(The data)
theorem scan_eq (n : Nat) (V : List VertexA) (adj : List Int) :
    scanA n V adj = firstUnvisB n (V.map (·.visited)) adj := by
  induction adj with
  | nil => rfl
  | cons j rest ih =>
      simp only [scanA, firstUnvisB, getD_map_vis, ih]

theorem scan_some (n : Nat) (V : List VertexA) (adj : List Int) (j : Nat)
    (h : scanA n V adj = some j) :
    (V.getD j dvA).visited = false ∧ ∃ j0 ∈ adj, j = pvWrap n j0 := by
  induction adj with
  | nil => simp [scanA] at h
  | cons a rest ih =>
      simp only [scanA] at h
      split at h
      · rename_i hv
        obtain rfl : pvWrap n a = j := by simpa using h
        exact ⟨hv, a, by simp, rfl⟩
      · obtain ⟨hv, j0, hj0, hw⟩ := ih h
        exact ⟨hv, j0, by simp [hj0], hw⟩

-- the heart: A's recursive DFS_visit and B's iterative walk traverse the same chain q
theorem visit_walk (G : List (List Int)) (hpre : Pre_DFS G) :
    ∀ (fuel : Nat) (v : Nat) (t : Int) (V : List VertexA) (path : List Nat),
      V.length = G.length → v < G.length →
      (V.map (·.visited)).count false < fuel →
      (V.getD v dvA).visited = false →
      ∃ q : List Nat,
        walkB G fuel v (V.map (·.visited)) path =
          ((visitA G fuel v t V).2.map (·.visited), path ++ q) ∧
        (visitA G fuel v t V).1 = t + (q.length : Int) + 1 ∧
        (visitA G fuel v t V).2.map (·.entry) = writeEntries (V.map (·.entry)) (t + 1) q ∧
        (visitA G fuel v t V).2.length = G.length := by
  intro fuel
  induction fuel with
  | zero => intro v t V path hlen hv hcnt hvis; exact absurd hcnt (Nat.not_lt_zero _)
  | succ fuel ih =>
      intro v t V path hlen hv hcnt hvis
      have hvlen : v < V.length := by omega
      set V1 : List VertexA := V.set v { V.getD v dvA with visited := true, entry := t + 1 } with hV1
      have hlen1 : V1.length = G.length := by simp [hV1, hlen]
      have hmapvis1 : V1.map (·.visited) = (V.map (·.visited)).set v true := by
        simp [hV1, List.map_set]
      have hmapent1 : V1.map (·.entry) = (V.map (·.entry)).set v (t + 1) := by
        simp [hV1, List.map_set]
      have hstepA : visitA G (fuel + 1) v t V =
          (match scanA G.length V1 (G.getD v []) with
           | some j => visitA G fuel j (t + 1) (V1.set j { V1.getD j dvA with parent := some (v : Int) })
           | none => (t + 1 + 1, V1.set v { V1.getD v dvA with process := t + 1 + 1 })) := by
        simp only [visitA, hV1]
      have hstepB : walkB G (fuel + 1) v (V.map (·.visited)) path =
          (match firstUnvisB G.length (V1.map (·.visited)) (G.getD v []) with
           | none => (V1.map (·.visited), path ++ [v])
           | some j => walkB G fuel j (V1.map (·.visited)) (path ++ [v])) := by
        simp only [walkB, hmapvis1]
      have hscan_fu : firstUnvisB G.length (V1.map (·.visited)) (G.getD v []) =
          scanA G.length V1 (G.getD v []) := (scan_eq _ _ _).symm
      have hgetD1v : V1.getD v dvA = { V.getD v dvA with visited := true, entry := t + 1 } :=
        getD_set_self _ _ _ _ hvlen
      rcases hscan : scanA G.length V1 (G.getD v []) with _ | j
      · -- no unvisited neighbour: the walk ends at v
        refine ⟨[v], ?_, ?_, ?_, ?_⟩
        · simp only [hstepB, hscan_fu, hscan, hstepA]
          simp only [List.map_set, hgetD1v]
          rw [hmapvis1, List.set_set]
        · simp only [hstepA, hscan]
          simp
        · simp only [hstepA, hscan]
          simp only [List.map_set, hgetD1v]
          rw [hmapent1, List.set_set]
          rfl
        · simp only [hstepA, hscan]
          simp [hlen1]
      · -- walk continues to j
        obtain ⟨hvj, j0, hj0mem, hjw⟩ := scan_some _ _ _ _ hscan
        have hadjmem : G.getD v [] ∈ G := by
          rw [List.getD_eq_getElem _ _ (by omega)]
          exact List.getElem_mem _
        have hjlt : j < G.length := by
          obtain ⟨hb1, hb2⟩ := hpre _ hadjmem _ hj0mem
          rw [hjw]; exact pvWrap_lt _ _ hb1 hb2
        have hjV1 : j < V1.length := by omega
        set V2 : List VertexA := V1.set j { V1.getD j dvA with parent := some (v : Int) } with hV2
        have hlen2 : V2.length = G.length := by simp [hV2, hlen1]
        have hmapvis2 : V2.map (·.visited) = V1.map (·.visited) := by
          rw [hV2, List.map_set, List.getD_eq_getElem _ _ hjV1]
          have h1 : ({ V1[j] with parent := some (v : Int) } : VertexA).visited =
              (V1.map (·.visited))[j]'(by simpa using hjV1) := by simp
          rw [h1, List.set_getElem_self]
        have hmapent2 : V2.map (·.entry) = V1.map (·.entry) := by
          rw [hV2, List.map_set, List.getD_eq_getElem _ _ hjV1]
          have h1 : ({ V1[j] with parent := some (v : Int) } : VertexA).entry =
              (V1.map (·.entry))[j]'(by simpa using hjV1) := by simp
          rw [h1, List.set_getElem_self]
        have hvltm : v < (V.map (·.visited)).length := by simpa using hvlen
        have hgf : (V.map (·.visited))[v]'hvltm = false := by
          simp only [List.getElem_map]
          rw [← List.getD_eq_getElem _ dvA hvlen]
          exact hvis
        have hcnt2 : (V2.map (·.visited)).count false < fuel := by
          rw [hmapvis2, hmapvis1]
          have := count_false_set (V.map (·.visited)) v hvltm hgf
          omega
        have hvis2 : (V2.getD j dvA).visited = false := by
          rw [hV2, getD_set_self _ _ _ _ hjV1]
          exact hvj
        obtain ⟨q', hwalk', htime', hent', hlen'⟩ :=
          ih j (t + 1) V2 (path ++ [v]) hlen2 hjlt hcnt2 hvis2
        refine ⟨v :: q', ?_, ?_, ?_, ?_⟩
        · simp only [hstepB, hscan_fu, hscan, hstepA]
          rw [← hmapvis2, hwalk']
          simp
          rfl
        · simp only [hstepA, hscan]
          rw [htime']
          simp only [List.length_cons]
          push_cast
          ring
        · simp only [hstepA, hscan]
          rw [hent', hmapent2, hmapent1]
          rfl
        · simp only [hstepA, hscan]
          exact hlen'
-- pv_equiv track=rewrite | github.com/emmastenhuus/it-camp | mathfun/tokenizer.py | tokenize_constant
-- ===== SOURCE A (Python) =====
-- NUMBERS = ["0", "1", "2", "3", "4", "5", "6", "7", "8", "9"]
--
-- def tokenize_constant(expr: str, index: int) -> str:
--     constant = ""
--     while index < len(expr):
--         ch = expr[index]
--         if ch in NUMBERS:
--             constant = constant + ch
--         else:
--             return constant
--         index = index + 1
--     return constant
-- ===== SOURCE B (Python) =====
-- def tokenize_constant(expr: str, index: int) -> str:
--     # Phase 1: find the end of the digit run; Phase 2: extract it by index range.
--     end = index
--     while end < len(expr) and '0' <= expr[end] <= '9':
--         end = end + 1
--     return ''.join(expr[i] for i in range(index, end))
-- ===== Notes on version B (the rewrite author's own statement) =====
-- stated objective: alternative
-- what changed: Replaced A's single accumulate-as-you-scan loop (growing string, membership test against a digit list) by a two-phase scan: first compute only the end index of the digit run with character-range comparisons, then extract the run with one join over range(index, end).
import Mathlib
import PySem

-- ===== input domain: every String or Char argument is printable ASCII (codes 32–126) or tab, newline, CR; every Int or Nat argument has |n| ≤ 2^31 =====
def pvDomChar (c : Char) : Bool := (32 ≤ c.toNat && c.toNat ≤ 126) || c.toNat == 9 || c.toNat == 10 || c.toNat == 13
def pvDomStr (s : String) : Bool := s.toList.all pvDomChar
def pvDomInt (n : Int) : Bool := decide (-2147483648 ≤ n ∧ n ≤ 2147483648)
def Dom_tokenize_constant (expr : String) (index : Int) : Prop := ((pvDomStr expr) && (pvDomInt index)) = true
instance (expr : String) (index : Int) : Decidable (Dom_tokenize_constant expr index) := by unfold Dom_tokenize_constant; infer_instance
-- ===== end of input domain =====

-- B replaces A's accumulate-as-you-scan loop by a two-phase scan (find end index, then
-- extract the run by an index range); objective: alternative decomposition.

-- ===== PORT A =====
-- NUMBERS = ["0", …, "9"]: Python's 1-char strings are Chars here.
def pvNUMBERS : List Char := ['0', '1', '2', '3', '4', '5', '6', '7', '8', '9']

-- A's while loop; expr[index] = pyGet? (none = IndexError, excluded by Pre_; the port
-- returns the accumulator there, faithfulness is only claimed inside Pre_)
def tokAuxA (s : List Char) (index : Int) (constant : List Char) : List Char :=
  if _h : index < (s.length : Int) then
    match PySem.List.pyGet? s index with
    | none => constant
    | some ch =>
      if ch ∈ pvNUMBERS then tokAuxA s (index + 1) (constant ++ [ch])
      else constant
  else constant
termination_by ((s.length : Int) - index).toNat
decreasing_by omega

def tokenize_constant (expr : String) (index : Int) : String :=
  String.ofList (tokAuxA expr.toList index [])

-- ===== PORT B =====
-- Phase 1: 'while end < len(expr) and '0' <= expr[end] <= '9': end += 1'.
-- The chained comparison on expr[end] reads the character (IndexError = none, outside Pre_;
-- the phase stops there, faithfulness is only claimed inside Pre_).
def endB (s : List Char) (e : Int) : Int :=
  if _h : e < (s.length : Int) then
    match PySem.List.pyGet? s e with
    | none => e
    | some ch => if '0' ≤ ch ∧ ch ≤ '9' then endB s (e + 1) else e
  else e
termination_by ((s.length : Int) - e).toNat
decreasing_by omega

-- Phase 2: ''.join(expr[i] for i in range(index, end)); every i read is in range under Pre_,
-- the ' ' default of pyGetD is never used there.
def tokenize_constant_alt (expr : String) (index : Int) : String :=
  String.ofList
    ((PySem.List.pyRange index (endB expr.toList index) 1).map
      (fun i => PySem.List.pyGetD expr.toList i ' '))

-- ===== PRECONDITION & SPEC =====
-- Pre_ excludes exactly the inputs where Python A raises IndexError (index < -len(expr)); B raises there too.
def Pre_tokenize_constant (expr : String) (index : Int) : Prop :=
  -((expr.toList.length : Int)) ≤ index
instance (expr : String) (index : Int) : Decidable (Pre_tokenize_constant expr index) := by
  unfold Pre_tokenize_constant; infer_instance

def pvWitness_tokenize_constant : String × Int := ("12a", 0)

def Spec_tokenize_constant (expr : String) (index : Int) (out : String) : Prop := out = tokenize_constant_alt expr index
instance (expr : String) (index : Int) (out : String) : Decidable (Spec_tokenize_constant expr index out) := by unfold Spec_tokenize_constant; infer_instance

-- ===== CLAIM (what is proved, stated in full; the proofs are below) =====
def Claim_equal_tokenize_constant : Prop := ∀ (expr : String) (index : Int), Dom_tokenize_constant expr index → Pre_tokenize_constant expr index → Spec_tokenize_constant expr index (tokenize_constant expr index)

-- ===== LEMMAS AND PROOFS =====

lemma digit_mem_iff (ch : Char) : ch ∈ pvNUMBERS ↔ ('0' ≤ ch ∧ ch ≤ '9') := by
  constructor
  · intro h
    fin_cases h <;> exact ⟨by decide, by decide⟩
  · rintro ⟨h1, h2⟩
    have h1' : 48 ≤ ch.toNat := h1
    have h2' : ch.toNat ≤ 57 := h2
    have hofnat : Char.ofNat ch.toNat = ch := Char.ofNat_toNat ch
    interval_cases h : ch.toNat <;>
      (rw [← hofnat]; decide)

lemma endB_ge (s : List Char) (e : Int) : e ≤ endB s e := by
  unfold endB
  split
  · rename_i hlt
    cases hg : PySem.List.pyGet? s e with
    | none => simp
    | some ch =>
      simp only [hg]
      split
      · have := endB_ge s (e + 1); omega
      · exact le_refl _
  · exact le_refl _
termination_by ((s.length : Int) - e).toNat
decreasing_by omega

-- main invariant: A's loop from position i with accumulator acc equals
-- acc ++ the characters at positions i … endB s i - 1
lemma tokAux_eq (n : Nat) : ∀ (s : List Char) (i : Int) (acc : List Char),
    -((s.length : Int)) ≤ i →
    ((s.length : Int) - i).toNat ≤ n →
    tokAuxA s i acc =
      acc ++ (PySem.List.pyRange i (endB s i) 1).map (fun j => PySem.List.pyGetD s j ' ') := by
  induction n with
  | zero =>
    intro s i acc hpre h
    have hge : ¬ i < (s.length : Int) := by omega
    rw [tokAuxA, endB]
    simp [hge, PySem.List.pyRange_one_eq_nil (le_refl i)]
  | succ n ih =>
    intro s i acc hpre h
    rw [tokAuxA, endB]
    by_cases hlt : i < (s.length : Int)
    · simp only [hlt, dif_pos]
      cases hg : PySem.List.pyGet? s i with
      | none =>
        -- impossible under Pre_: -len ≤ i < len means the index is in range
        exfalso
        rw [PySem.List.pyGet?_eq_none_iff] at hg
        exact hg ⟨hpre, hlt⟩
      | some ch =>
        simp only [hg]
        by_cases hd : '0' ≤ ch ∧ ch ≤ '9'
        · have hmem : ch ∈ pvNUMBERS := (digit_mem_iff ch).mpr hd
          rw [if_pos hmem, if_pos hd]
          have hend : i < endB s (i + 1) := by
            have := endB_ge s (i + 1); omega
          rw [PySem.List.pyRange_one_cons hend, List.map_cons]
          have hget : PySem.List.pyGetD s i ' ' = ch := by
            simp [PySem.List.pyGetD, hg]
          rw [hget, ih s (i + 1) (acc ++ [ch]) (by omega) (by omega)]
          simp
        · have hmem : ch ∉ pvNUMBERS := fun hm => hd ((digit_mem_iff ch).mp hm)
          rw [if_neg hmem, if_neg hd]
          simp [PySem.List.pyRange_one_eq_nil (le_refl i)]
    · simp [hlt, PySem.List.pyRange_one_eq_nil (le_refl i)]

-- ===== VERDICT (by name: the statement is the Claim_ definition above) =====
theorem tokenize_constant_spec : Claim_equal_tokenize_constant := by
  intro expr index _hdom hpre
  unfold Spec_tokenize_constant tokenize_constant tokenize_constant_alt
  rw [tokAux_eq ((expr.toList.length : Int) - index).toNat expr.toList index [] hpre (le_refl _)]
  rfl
(End The data)
◆ Try it:
If a line of the records contains the word "hend", count it; give only the total.

◆ Your solution:
2